GARM supports creating pools on either GitHub itself or on your own deployment of GitHub Enterprise Server. For instructions on how to use GARM with GHE, see the credentials section of the documentation.

Through the use of providers, GARM can create runners in a variety of environments using the same GARM instance. Want to create pools of runners in your OpenStack cloud, your Azure cloud and your Kubernetes cluster? No problem! Just install the appropriate providers, configure them in GARM and you're good to go. Create zero-runner pools for instances with high costs (large VMs, GPU enabled instances, etc) and have them spin up on demand, or create large pools of k8s backed runners that can be used for your CI/CD pipelines at a moment's notice. You can mix them up and create pools in any combination of providers or resource allocations you want.

Join us on slack

Whether you're running into issues or just want to drop by and say "hi", feel free to join us on slack.

Installing

On virtual or physical machines

Check out the quickstart document for instructions on how to install GARM. If you'd like to build from source, check out the building from source document.

On Kubernetes

Thanks to the efforts of the amazing folks at @mercedes-benz, GARM can now be integrated into k8s via their operator. Check out the GARM operator for more details.

Supported providers

GARM has a built-in LXD provider that you can use out of the box to spin up runners on any machine that runs either a stand-alone LXD instance, or an LXD cluster. The quick start guide mentioned above will get you up and running with the LXD provider.

GARM also supports external providers for a variety of other targets.

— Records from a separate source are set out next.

-- pv_equiv track=rewrite | github.com/nicmine15/PL-Verteletski-Oleg | 9 6.2.py | swap_max_diagonal
-- ===== SOURCE A (Python) =====
-- def swap_max_diagonal(m):
--   n = len(m)
--   d1 = [m[i][i] for i in range(n)]
--   d2 = [m[i][n-i-1] for i in range(n)]
--   max_val = max(max(d1), max(d2))
--   i = d1.index(max_val) if max_val in d1 else d2.index(max_val)
--   m[i][i], m[n//2][n//2] = m[n//2][n//2], m[i][i]
--   return m
-- ===== SOURCE B (Python) =====
-- def swap_max_diagonal(m):
--     n = len(m)
--     best_v = m[0][0]
--     best_i = 0
--     i = 0
--     for row in m:
--         if row[i] > best_v:
--             best_v, best_i = row[i], i
--         i += 1
--     i = 0
--     for row in m:
--         if row[n-i-1] > best_v:
--             best_v, best_i = row[n-i-1], i
--         i += 1
--     m[best_i][best_i], m[n//2][n//2] = m[n//2][n//2], m[best_i][best_i]
--     return m
-- ===== Notes on version B (the rewrite author's own statement) =====
-- stated objective: alternative
-- what changed: Replaced the build-two-diagonal-lists / max / membership-test / list.index pipeline with a single-pass running best (value, index) over the rows, strictly-greater updates reproducing A's first-main-then-anti tie-break; no intermediate lists or rescans.
import Mathlib
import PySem

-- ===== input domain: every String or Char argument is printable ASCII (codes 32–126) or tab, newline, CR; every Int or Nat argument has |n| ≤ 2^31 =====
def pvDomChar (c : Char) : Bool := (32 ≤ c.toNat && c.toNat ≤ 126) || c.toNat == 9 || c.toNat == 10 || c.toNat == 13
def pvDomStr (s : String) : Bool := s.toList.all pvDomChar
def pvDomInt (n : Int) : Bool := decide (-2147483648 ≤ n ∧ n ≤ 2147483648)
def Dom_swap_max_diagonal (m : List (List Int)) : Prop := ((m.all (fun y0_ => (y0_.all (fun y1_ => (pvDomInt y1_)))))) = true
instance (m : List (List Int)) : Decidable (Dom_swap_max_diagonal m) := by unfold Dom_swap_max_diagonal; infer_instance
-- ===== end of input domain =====

-- B replaces A's two-diagonal-lists / max / membership-test / list.index pipeline by one
-- running-best (value, index) scan per diagonal (same cost class; both Pythons also mutate
-- the argument in place identically; the theorems here are about the return value).

-- ===== PORT A =====
-- m[r][c] and m[r][c] = v on nonnegative in-range indices (guaranteed by Pre_): getD / set are exact there
def pvGet2 (m : List (List Int)) (r c : Nat) : Int := (m.getD r []).getD c 0
def pvSet2 (m : List (List Int)) (r c : Nat) (v : Int) : List (List Int) :=
  m.set r ((m.getD r []).set c v)

def swap_max_diagonal (m : List (List Int)) : List (List Int) :=
  let n := m.length
  let d1 := (List.range n).map (fun i => pvGet2 m i i)
  let d2 := (List.range n).map (fun i => pvGet2 m i (n - i - 1))
  let maxVal := max (((PySem.List.max? d1 (fun x => x)).getD 0))
                    (((PySem.List.max? d2 (fun x => x)).getD 0))
  let i : Nat := if maxVal ∈ d1 then (PySem.List.index? d1 maxVal).getD 0
                 else (PySem.List.index? d2 maxVal).getD 0
  let c := n / 2
  let tl := pvGet2 m c c
  let tr := pvGet2 m i i
  let m1 := pvSet2 m i i tl
  pvSet2 m1 c c tr
-- ===== PORT B =====
-- for row in m with counter i: running best (value, index), strict-greater update
def pvScan1 (l : List (List Int)) (i : Nat) (s : Int × Nat) : Int × Nat :=
  match l with
  | [] => s
  | row :: t => pvScan1 t (i + 1) (if row.getD i 0 > s.1 then (row.getD i 0, i) else s)
def pvScan2 (n : Nat) (l : List (List Int)) (i : Nat) (s : Int × Nat) : Int × Nat :=
  match l with
  | [] => s
  | row :: t => pvScan2 n t (i + 1)
      (if row.getD (n - i - 1) 0 > s.1 then (row.getD (n - i - 1) 0, i) else s)

def swap_max_diagonal_alt (m : List (List Int)) : List (List Int) :=
  let n := m.length
  let s1 := pvScan1 m 0 (pvGet2 m 0 0, 0)
  let s2 := pvScan2 n m 0 s1
  let bi := s2.2
  let c := n / 2
  let tl := pvGet2 m c c
  let tr := pvGet2 m bi bi
  let m1 := pvSet2 m bi bi tl
  pvSet2 m1 c c tr

-- ===== PRECONDITION & SPEC =====
-- Pre_: exactly the inputs on which the Python A returns: a nonempty matrix whose row i reaches
-- both diagonal columns i and n-i-1 (otherwise Python raises ValueError/IndexError).
def Pre_swap_max_diagonal (m : List (List Int)) : Prop :=
  m ≠ [] ∧ ∀ i : Nat, i < m.length →
    (i < (m.getD i []).length ∧ m.length - i - 1 < (m.getD i []).length)
instance (m : List (List Int)) : Decidable (Pre_swap_max_diagonal m) := by
  unfold Pre_swap_max_diagonal; infer_instance

def pvWitness_swap_max_diagonal : List (List Int) := [[1, 2, 3], [4, 5, 6], [7, 8, 9]]

def Spec_swap_max_diagonal (m : List (List Int)) (out : List (List Int)) : Prop := out = swap_max_diagonal_alt m
instance (m : List (List Int)) (out : List (List Int)) : Decidable (Spec_swap_max_diagonal m out) := by unfold Spec_swap_max_diagonal; infer_instance

-- ===== CLAIM (what is proved, stated in full; the proofs are below) =====
def Claim_equal_swap_max_diagonal : Prop := ∀ (m : List (List Int)), Dom_swap_max_diagonal m → Pre_swap_max_diagonal m → Spec_swap_max_diagonal m (swap_max_diagonal m)

-- ===== LEMMAS AND PROOFS =====
-- proof-only view of B's loops: a running-best scan over the list of diagonal values
def pvBestScan (l : List Int) (j : Nat) (s : Int × Nat) : Int × Nat :=
  match l with
  | [] => s
  | v :: t => pvBestScan t (j + 1) (if v > s.1 then (v, j) else s)

lemma zip_d1 (m : List (List Int)) :
    ((m.zipIdx 0).map (fun p => p.1.getD p.2 0))
      = (List.range m.length).map (fun i => pvGet2 m i i) := by
  apply List.ext_getElem
  · simp
  · intro k h1 h2
    simp only [List.length_map, List.length_zipIdx] at h1
    simp [List.getElem_zipIdx, pvGet2, List.getD, List.getElem?_eq_getElem h1]

lemma pvBestScan_spec (l : List Int) (j : Nat) (b : Int) (i : Nat) :
    pvBestScan l j (b, i) =
      if l.foldl max b ≤ b then (b, i)
      else (l.foldl max b, j + (PySem.List.index? l (l.foldl max b)).getD 0) := by
  induction l generalizing j b i with
  | nil => simp [pvBestScan]
  | cons v t ih =>
    have hle := PySem.List.le_foldl_max t (max b v)
    simp only [pvBestScan, List.foldl_cons]
    by_cases hv : v > b
    · have hbv : max b v = v := by omega
      rw [hbv] at hle ⊢
      rw [if_pos hv, ih]
      have hM : ¬ t.foldl max v ≤ b := by omega
      rw [if_neg hM]
      by_cases h2 : t.foldl max v ≤ v
      · have hMv : t.foldl max v = v := le_antisymm h2 hle.1
        rw [if_pos h2, hMv, PySem.List.index?_cons_self]
        simp
      · have hne : v ≠ t.foldl max v := by omega
        rw [if_neg h2, PySem.List.index?_cons_of_ne (h := hne)]
        have hmem : t.foldl max v ∈ t := by
          rcases PySem.List.foldl_max_mem t v with h | h
          · omega
          · exact h
        obtain ⟨k, hk⟩ := Option.isSome_iff_exists.1 ((PySem.List.index?_isSome_iff t _).2 hmem)
        rw [hk]
        simp
        omega
    · have hbv : max b v = b := by omega
      rw [hbv] at hle ⊢
      rw [if_neg hv, ih]
      by_cases h2 : t.foldl max b ≤ b
      · rw [if_pos h2, if_pos h2]
      · have hne : v ≠ t.foldl max b := by omega
        rw [if_neg h2, if_neg h2, PySem.List.index?_cons_of_ne (h := hne)]
        obtain ⟨k, hk⟩ := Option.isSome_iff_exists.1 ((PySem.List.index?_isSome_iff t _).2 (by
          rcases PySem.List.foldl_max_mem t b with h | h
          · omega
          · exact h))
        rw [hk]
        simp
        omega

lemma pvScan1_eq (l : List (List Int)) (j : Nat) (s : Int × Nat) :
    pvScan1 l j s = pvBestScan ((l.zipIdx j).map (fun p => p.1.getD p.2 0)) j s := by
  induction l generalizing j s with
  | nil => rfl
  | cons row t ih => simp [pvScan1, pvBestScan, ih]

lemma pvScan2_eq (n : Nat) (l : List (List Int)) (j : Nat) (s : Int × Nat) :
    pvScan2 n l j s = pvBestScan ((l.zipIdx j).map (fun p => p.1.getD (n - p.2 - 1) 0)) j s := by
  induction l generalizing j s with
  | nil => rfl
  | cons row t ih => simp [pvScan2, pvBestScan, ih]

lemma zip_d2 (m : List (List Int)) (n : Nat) :
    ((m.zipIdx 0).map (fun p => p.1.getD (n - p.2 - 1) 0))
      = (List.range m.length).map (fun i => pvGet2 m i (n - i - 1)) := by
  apply List.ext_getElem
  · simp
  · intro k h1 h2
    simp only [List.length_map, List.length_zipIdx] at h1
    simp [List.getElem_zipIdx, pvGet2, List.getD, List.getElem?_eq_getElem h1]

lemma foldl_max_pull (t : List Int) (a b : Int) :
    t.foldl max (max a b) = max a (t.foldl max b) := List.foldl_assoc

lemma pv_idx_eq (m : List (List Int)) (hm : m ≠ []) :
    (if max ((PySem.List.max? ((List.range m.length).map (fun i => pvGet2 m i i)) (fun x => x)).getD 0)
           ((PySem.List.max? ((List.range m.length).map (fun i => pvGet2 m i (m.length - i - 1))) (fun x => x)).getD 0)
        ∈ (List.range m.length).map (fun i => pvGet2 m i i) then
       (PySem.List.index? ((List.range m.length).map (fun i => pvGet2 m i i))
         (max ((PySem.List.max? ((List.range m.length).map (fun i => pvGet2 m i i)) (fun x => x)).getD 0)
              ((PySem.List.max? ((List.range m.length).map (fun i => pvGet2 m i (m.length - i - 1))) (fun x => x)).getD 0))).getD 0
     else
       (PySem.List.index? ((List.range m.length).map (fun i => pvGet2 m i (m.length - i - 1)))
         (max ((PySem.List.max? ((List.range m.length).map (fun i => pvGet2 m i i)) (fun x => x)).getD 0)
              ((PySem.List.max? ((List.range m.length).map (fun i => pvGet2 m i (m.length - i - 1))) (fun x => x)).getD 0))).getD 0)
    = (pvScan2 m.length m 0 (pvScan1 m 0 (pvGet2 m 0 0, 0))).2 := by
  have hn : 0 < m.length := List.length_pos_of_ne_nil hm
  obtain ⟨k, hk⟩ : ∃ k, m.length = k + 1 := ⟨m.length - 1, by omega⟩
  set d1 := (List.range m.length).map (fun i => pvGet2 m i i) with hd1
  set d2 := (List.range m.length).map (fun i => pvGet2 m i (m.length - i - 1)) with hd2
  have e1 : d1 = pvGet2 m 0 0 :: (List.range k).map (fun i => pvGet2 m (i + 1) (i + 1)) := by
    rw [hd1, hk, List.range_succ_eq_map]
    simp [Function.comp]
  have e2 : d2 = pvGet2 m 0 (m.length - 1)
      :: (List.range k).map (fun i => pvGet2 m (i + 1) (m.length - (i + 1) - 1)) := by
    rw [hd2]
    conv_lhs => rw [hk, List.range_succ_eq_map]
    simp [Function.comp]
    exact ⟨by congr 1; omega, fun a ha => by congr 1; omega⟩
  set h1 := pvGet2 m 0 0 with hh1
  set t1 := (List.range k).map (fun i => pvGet2 m (i + 1) (i + 1)) with ht1
  set h2 := pvGet2 m 0 (m.length - 1) with hh2
  set t2 := (List.range k).map (fun i => pvGet2 m (i + 1) (m.length - (i + 1) - 1)) with ht2
  set M1 := t1.foldl max h1 with hM1
  set M2 := t2.foldl max h2 with hM2
  have hmax1 : (PySem.List.max? d1 (fun x => x)).getD 0 = M1 := by
    rw [e1, PySem.List.max?_id_cons]; rfl
  have hmax2 : (PySem.List.max? d2 (fun x => x)).getD 0 = M2 := by
    rw [e2, PySem.List.max?_id_cons]; rfl
  have hleM1 := PySem.List.le_foldl_max t1 h1
  have hleM2 := PySem.List.le_foldl_max t2 h2
  -- first loop of B ends at the maximum of d1 and its first index
  have hs1 : pvScan1 m 0 (h1, 0) = (M1, (PySem.List.index? d1 M1).getD 0) := by
    rw [pvScan1_eq, zip_d1, ← hd1, e1]
    simp only [pvBestScan]
    rw [if_neg (by omega), pvBestScan_spec, ← hM1]
    by_cases hc : M1 ≤ h1
    · have hMh : M1 = h1 := le_antisymm hc hleM1.1
      rw [if_pos (by omega), hMh, PySem.List.index?_cons_self]
      rfl
    · have hne : h1 ≠ M1 := by omega
      have hmem : M1 ∈ t1 := by
        rcases PySem.List.foldl_max_mem t1 h1 with h | h
        · omega
        · exact h
      obtain ⟨j, hj⟩ := Option.isSome_iff_exists.1 ((PySem.List.index?_isSome_iff t1 M1).2 hmem)
      rw [if_neg (by omega), PySem.List.index?_cons_of_ne (h := hne), hj]
      simp [Prod.ext_iff]
      omega
  -- second loop of B
  have hs2 : ∀ i1 : Nat, pvScan2 m.length m 0 (M1, i1)
      = (if max M1 M2 ≤ M1 then (M1, i1)
         else (max M1 M2, (PySem.List.index? d2 (max M1 M2)).getD 0)) := by
    intro i1
    rw [pvScan2_eq, zip_d2, ← hd2, e2]
    simp only [pvBestScan]
    by_cases hh : h2 > M1
    · have hmaxr : max M1 M2 = M2 := max_eq_right (by omega)
      rw [if_pos hh, pvBestScan_spec, ← hM2, hmaxr]
      by_cases hc : M2 ≤ h2
      · have hMh : M2 = h2 := le_antisymm hc hleM2.1
        rw [if_pos (by omega), if_neg (by omega), hMh, PySem.List.index?_cons_self]
        rfl
      · have hne : h2 ≠ M2 := by omega
        have hmem : M2 ∈ t2 := by
          rcases PySem.List.foldl_max_mem t2 h2 with h | h
          · omega
          · exact h
        obtain ⟨j, hj⟩ := Option.isSome_iff_exists.1 ((PySem.List.index?_isSome_iff t2 M2).2 hmem)
        rw [if_neg (by omega), if_neg (by omega), PySem.List.index?_cons_of_ne (h := hne), hj]
        simp [Prod.ext_iff]
        omega
    · have hfold : t2.foldl max M1 = max M1 M2 := by
        have hMh : max M1 h2 = M1 := by omega
        rw [hM2, ← foldl_max_pull, hMh]
      rw [if_neg hh, pvBestScan_spec, hfold]
      by_cases hc : max M1 M2 ≤ M1
      · rw [if_pos hc, if_pos hc]
      · have hM2gt : M1 < M2 := by omega
        have hmaxr : max M1 M2 = M2 := max_eq_right (by omega)
        have hne : h2 ≠ max M1 M2 := by omega
        have hmem : max M1 M2 ∈ t2 := by
          rw [hmaxr]
          rcases PySem.List.foldl_max_mem t2 h2 with h | h
          · omega
          · exact h
        obtain ⟨j, hj⟩ := Option.isSome_iff_exists.1 ((PySem.List.index?_isSome_iff t2 _).2 hmem)
        rw [if_neg hc, if_neg hc, PySem.List.index?_cons_of_ne (h := hne), hj]
        simp [Prod.ext_iff]
        omega
  -- combine
  rw [hmax1, hmax2, hs1, hs2]
  by_cases hc : M2 ≤ M1
  · have hmaxl : max M1 M2 = M1 := max_eq_left hc
    have hmem : M1 ∈ d1 := by
      rw [e1]
      rcases PySem.List.foldl_max_mem t1 h1 with h | h
      · rw [hM1, h]; exact List.mem_cons_self
      · exact List.mem_cons_of_mem _ h
    rw [hmaxl, if_pos hmem, if_pos (le_refl M1)]
  · have hmaxr : max M1 M2 = M2 := max_eq_right (by omega)
    have hnotmem : max M1 M2 ∉ d1 := by
      rw [e1, hmaxr]
      intro hmem
      rcases List.mem_cons.1 hmem with h | h
      · omega
      · have := hleM1.2 _ h; omega
    rw [if_neg hnotmem, if_neg (by omega)]

lemma pv_ports_eq (m : List (List Int)) (hm : m ≠ []) :
    swap_max_diagonal m = swap_max_diagonal_alt m := by
  unfold swap_max_diagonal swap_max_diagonal_alt
  simp only []
  rw [pv_idx_eq m hm]

-- ===== VERDICT (by name: the statement is the Claim_ definition above) =====
theorem swap_max_diagonal_spec : Claim_equal_swap_max_diagonal := by
  intro m _ hpre
  unfold Spec_swap_max_diagonal
  exact pv_ports_eq m hpre.1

Installing external providers

External providers are binaries that GARM calls into to create runners in a particular IaaS. There are currently two external providers available:

OpenStack
Azure
Kubernetes - Thanks to the amazing folks at @mercedes-benz for sharing their awesome provider!

Follow the instructions in the README of each provider to install them.

Configuration

The GARM configuration is a simple toml. The sample config file in the testdata folder is fairly well commented and should be enough to get you started. The configuration file is split into several sections, each of which is documented in its own page. The sections are:

Optimizing your runners

If you would like to optimize the startup time of new instance, take a look at the performance considerations page.

Write your own provider

The providers are interfaces between GARM and a particular IaaS in which we spin up GitHub Runners. These providers can be either native or external. The native providers are written in Go, and must implement the interface defined here. External providers can be written in any language, as they are in the form of an external executable that GARM calls into.

There is currently one native provider for LXD and several external providers linked above.

If you want to write your own provider, you can choose to write a native one, or implement an external one. I encourage you to opt for an external provider, as those are the easiest to write and you don't need to merge it in GARM itself to be able to use. Faster to write, faster to iterate. The LXD provider may at some point be split from GARM into it's own external project, at which point we will remove the native provider interface and only support external providers.

Please see the Writing an external provider document for details. Also, feel free to inspect the two available sample external providers in this repository.